The Pakistan cricket team toured Australia for a 3-match Test series, a 5-match ODI series, and 1 Twenty20 International from 19 December 2009 to 5 February 2010.

During the final ODI match, the stand-in captain, Shahid Afridi, was involved in an alleged ball tampering incident, when he was seen biting the cricket ball. He was immediately called by the match referee after the match was over. There Afridi pleaded guilty to ball tampering and he was banned from two Twenty20 Internationals.

During the Twenty20 International, Australian fast bowler Shaun Tait bowled the fastest delivery ever recorded in Australia (160.7 km/h). Tait achieved the feat on the second ball of his first over.
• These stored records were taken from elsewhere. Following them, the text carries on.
-- pv_equiv track=rewrite | github.com/carlostovarmisiontic/retos | Reto4.py | cambiar_repetidos
-- ===== SOURCE A (Python) =====
-- def cambiar_repetidos(codigos:list):
--     salida = []
--     for cod in codigos:
--         try:
--             idx = salida.index(cod)
--         except:
--             idx = -1
--         if idx != -1:
--             cont = len(list(filter(lambda x: x.startswith(cod),salida)))
--             salida.append(cod+str(cont))
--         else:
--             salida.append(cod)
--     return salida
-- ===== SOURCE B (Python) =====
-- def cambiar_repetidos(codigos: list):
--     salida = []
--     vistos = set()
--     prefijos = {}  # prefijos[p] = how many elements of salida start with p
--     for cod in codigos:
--         if cod in vistos:
--             nuevo = cod + str(prefijos.get(cod, 0))
--         else:
--             nuevo = cod
--         salida.append(nuevo)
--         vistos.add(nuevo)
--         for i in range(len(nuevo) + 1):
--             p = nuevo[:i]
--             prefijos[p] = prefijos.get(p, 0) + 1
--     return salida
-- ===== Notes on version B (the rewrite author's own statement) =====
-- stated objective: faster
-- what changed: Replaces A's per-element salida.index scan and, for duplicates, a full startswith filter over salida, by a set for membership plus a dictionary mapping every prefix of each appended string to how many appended strings start with it, updated incrementally, so each code is handled with hash lookups only.
import Mathlib
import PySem

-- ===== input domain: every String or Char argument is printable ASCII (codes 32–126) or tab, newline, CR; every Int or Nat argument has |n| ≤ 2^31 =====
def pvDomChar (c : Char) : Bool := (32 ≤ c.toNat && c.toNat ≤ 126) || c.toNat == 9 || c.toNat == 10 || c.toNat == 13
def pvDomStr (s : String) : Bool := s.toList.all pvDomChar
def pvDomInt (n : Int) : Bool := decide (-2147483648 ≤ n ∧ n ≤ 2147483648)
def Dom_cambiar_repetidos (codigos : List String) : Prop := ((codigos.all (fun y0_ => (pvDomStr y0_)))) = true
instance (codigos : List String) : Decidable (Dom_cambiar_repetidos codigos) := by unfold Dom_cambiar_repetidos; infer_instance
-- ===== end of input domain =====

-- B replaces A's per-duplicate rescans of salida (list.index + a full startswith filter) by a set
-- for membership and a dict of prefix counts maintained incrementally; objective: faster.


-- ===== PORT A =====
-- one iteration of A's loop body: try idx = salida.index(cod) / except idx = -1; if idx != -1,
-- append cod + str(len(filter(startswith cod, salida))), else append cod
def pvStepA (salida : List String) (cod : String) : List String :=
  let idx : Int :=
    match PySem.List.index? salida cod with
    | some i => (i : Int)
    | none => -1
  if idx ≠ -1 then
    salida ++ [cod ++ PySem.Int.toStr (((salida.filter (fun x => PySem.Str.startswith x cod)).length : Int))]
  else
    salida ++ [cod]

def cambiar_repetidos (codigos : List String) : List String :=
  codigos.foldl pvStepA []

-- ===== PORT B =====
-- the prefixes nuevo[:i] for i in range(len(nuevo) + 1)
def pvPrefixes (nuevo : String) : List String :=
  (PySem.List.pyRange 0 (PySem.Str.len nuevo + 1) 1).map (fun i => PySem.Str.slice nuevo none (some i))

-- one iteration of B's loop body over the state (salida, vistos, prefijos)
def pvStepB (st : List String × PySem.Set String × PySem.Dict String Int) (cod : String) :
    List String × PySem.Set String × PySem.Dict String Int :=
  let nuevo :=
    if PySem.Set.contains st.2.1 cod then
      cod ++ PySem.Int.toStr (st.2.2.getD cod 0)
    else cod
  (st.1 ++ [nuevo], PySem.Set.add st.2.1 nuevo,
    (pvPrefixes nuevo).foldl (fun d p => d.insert p (d.getD p 0 + 1)) st.2.2)

def cambiar_repetidos_alt (codigos : List String) : List String :=
  (codigos.foldl pvStepB ([], PySem.Set.empty, PySem.Dict.empty)).1

-- ===== PRECONDITION & SPEC =====
def Spec_cambiar_repetidos (codigos : List String) (out : List String) : Prop := out = cambiar_repetidos_alt codigos
instance (codigos : List String) (out : List String) : Decidable (Spec_cambiar_repetidos codigos out) := by unfold Spec_cambiar_repetidos; infer_instance

-- ===== CLAIM (what is proved, stated in full; the proofs are below) =====
def Claim_equal_cambiar_repetidos : Prop := ∀ (codigos : List String), Dom_cambiar_repetidos codigos → Spec_cambiar_repetidos codigos (cambiar_repetidos codigos)

-- ===== LEMMAS AND PROOFS =====

-- among k < m (with m ≤ |cs| + 1), take k = t holds for exactly one k (k = |t|) iff t <+: cs
lemma pv_countP_take (cs t : List Char) (m : Nat) (hm : m ≤ cs.length + 1) :
    (List.range m).countP (fun k => cs.take k == t) =
      if t <+: cs ∧ t.length < m then 1 else 0 := by
  induction m with
  | zero => simp
  | succ m ih =>
    rw [List.range_succ, List.countP_append, ih (by omega)]
    have hk : cs.take m = t ↔ (t <+: cs ∧ t.length = m) := by
      constructor
      · rintro rfl
        exact ⟨List.take_prefix m cs, by simp; omega⟩
      · rintro ⟨hpre, hlen⟩
        subst hlen
        exact (List.prefix_iff_eq_take.mp hpre).symm
    by_cases hpre : t <+: cs
    · have hle : t.length ≤ cs.length := hpre.length_le
      by_cases hlt : t.length < m
      · have : ¬ cs.take m = t := by rw [hk]; omega
        simp [hpre, hlt, this]
        omega
      · by_cases heq : t.length = m
        · have : cs.take m = t := hk.mpr ⟨hpre, heq⟩
          simp [hpre, hlt, this]
          omega
        · have : ¬ cs.take m = t := by rw [hk]; exact fun h => heq h.2
          simp [hpre, hlt, this]
          omega
    · have : ¬ cs.take m = t := by rw [hk]; exact fun h => hpre h.1
      simp [hpre, this]

-- the prefix list of s contains p exactly once iff s startswith p
lemma pv_count_prefixes (s p : String) :
    (pvPrefixes s).count p = if PySem.Str.startswith s p then 1 else 0 := by
  unfold pvPrefixes
  rw [PySem.List.pyRange_one, PySem.Str.len_eq]
  have h1 : (((s.toList.length : Int) + 1 - 0).toNat) = s.toList.length + 1 := by omega
  rw [h1, List.map_map, List.count_eq_countP, List.countP_map]
  rw [List.countP_congr (q := fun k => s.toList.take k == p.toList) ?_]
  · rw [pv_countP_take _ _ _ (le_refl _)]
    by_cases h : PySem.Str.startswith s p
    · have hpre : p.toList <+: s.toList := by
        rw [PySem.Str.startswith_eq] at h; exact (PySem.Chars.startswith_iff _ _).mp h
      have hb : PySem.Chars.startswith s.toList p.toList = true :=
        (PySem.Chars.startswith_iff _ _).mpr hpre
      have hl : p.length ≤ s.length := by simpa using hpre.length_le
      simp [hpre, hb, hl]
    · have hpre : ¬ p.toList <+: s.toList := fun hp =>
        h (by rw [PySem.Str.startswith_eq]; exact (PySem.Chars.startswith_iff _ _).mpr hp)
      simp [PySem.Chars.startswith_iff, hpre]
  · intro k hk
    simp only [Function.comp_apply, zero_add]
    have hsl : PySem.Str.slice s none (some (k : Int)) = String.ofList (s.toList.take k) := by
      simp [PySem.Str.slice, PySem.Chars.slice_eq_listSlice, PySem.List.slice_to_natCast]
    rw [hsl]
    have hof : ∀ (l : List Char) (q : String), (String.ofList l = q) ↔ l = q.toList := by
      intro l q
      constructor
      · rintro rfl; simp
      · rintro rfl; simp
    rw [Bool.eq_iff_iff]
    simp [hof]

-- pushing one element keeps the prefix-count dictionary in sync with the startswith filter
lemma pv_inv_d (salida : List String) (d : PySem.Dict String Int) (nuevo : String)
    (hd : ∀ p : String, d.getD p 0 = ((salida.filter (fun x => PySem.Str.startswith x p)).length : Int)) :
    ∀ p : String, ((pvPrefixes nuevo).foldl (fun d p => d.insert p (d.getD p 0 + 1)) d).getD p 0
      = (((salida ++ [nuevo]).filter (fun x => PySem.Str.startswith x p)).length : Int) := by
  intro p
  rw [PySem.Dict.getD_foldl_insert_add_one, hd p, List.filter_append, pv_count_prefixes]
  cases h : PySem.Chars.startswith nuevo.toList p.toList <;>
    simp [List.filter, PySem.Str.startswith_eq, h]

-- the loop invariant: vistos mirrors membership in salida, prefijos counts startswith matches
lemma pv_loop (codigos : List String) :
    ∀ (salida : List String) (vistos : PySem.Set String) (d : PySem.Dict String Int),
      (∀ x : String, x ∈ vistos ↔ x ∈ salida) →
      (∀ p : String, d.getD p 0 = ((salida.filter (fun x => PySem.Str.startswith x p)).length : Int)) →
      codigos.foldl pvStepA salida = (codigos.foldl pvStepB (salida, vistos, d)).1 := by
  induction codigos with
  | nil => intro salida vistos d hv hd; rfl
  | cons cod rest ih =>
    intro salida vistos d hv hd
    simp only [List.foldl_cons]
    set nuevo : String :=
      if PySem.Set.contains vistos cod then cod ++ PySem.Int.toStr (d.getD cod 0) else cod
      with hnuevo
    have hB : pvStepB (salida, vistos, d) cod
        = (salida ++ [nuevo], PySem.Set.add vistos nuevo,
           (pvPrefixes nuevo).foldl (fun d p => d.insert p (d.getD p 0 + 1)) d) := by
      simp [pvStepB, hnuevo]
    have hA : pvStepA salida cod = salida ++ [nuevo] := by
      by_cases hm : cod ∈ salida
      · have hmv : cod ∈ vistos := (hv cod).mpr hm
        obtain ⟨i, hi⟩ := Option.isSome_iff_exists.mp ((PySem.List.index?_isSome_iff salida cod).mpr hm)
        have hi' : List.idxOf? cod salida = some i := by simpa using hi
        have hne : ¬ ((i : Int) = -1) := by omega
        simp [pvStepA, hi', hne, hnuevo, hmv, hd cod]
      · have hmv : cod ∉ vistos := fun hx => hm ((hv cod).mp hx)
        have hi : PySem.List.index? salida cod = none := (PySem.List.index?_eq_none_iff _ _).mpr hm
        have hi' : List.idxOf? cod salida = none := by simpa using hi
        simp [pvStepA, hi', hnuevo, hmv]
    rw [hA, hB]
    exact ih (salida ++ [nuevo]) (PySem.Set.add vistos nuevo) _
      (fun x => by rw [PySem.Set.mem_add]; simp [hv x])
      (pv_inv_d salida d nuevo hd)

-- ===== VERDICT (by name: the statement is the Claim_ definition above) =====
theorem cambiar_repetidos_spec : Claim_equal_cambiar_repetidos := by
  intro codigos _
  unfold Spec_cambiar_repetidos cambiar_repetidos cambiar_repetidos_alt
  exact pv_loop codigos [] PySem.Set.empty PySem.Dict.empty (by simp [PySem.Set.empty]) (by simp)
It is also the third fastest delivery ever recorded behind Brett Lee and Shoaib Akhtar.

Australia registered a clean sweep by winning the Test series 3–0, the ODI series 5–0 and the only T20.

During the tour, speculation was rife that captain Mohammad Yousuf was involved in a power struggle with former skippers Younis Khan and Shoaib Malik and that team morale was low.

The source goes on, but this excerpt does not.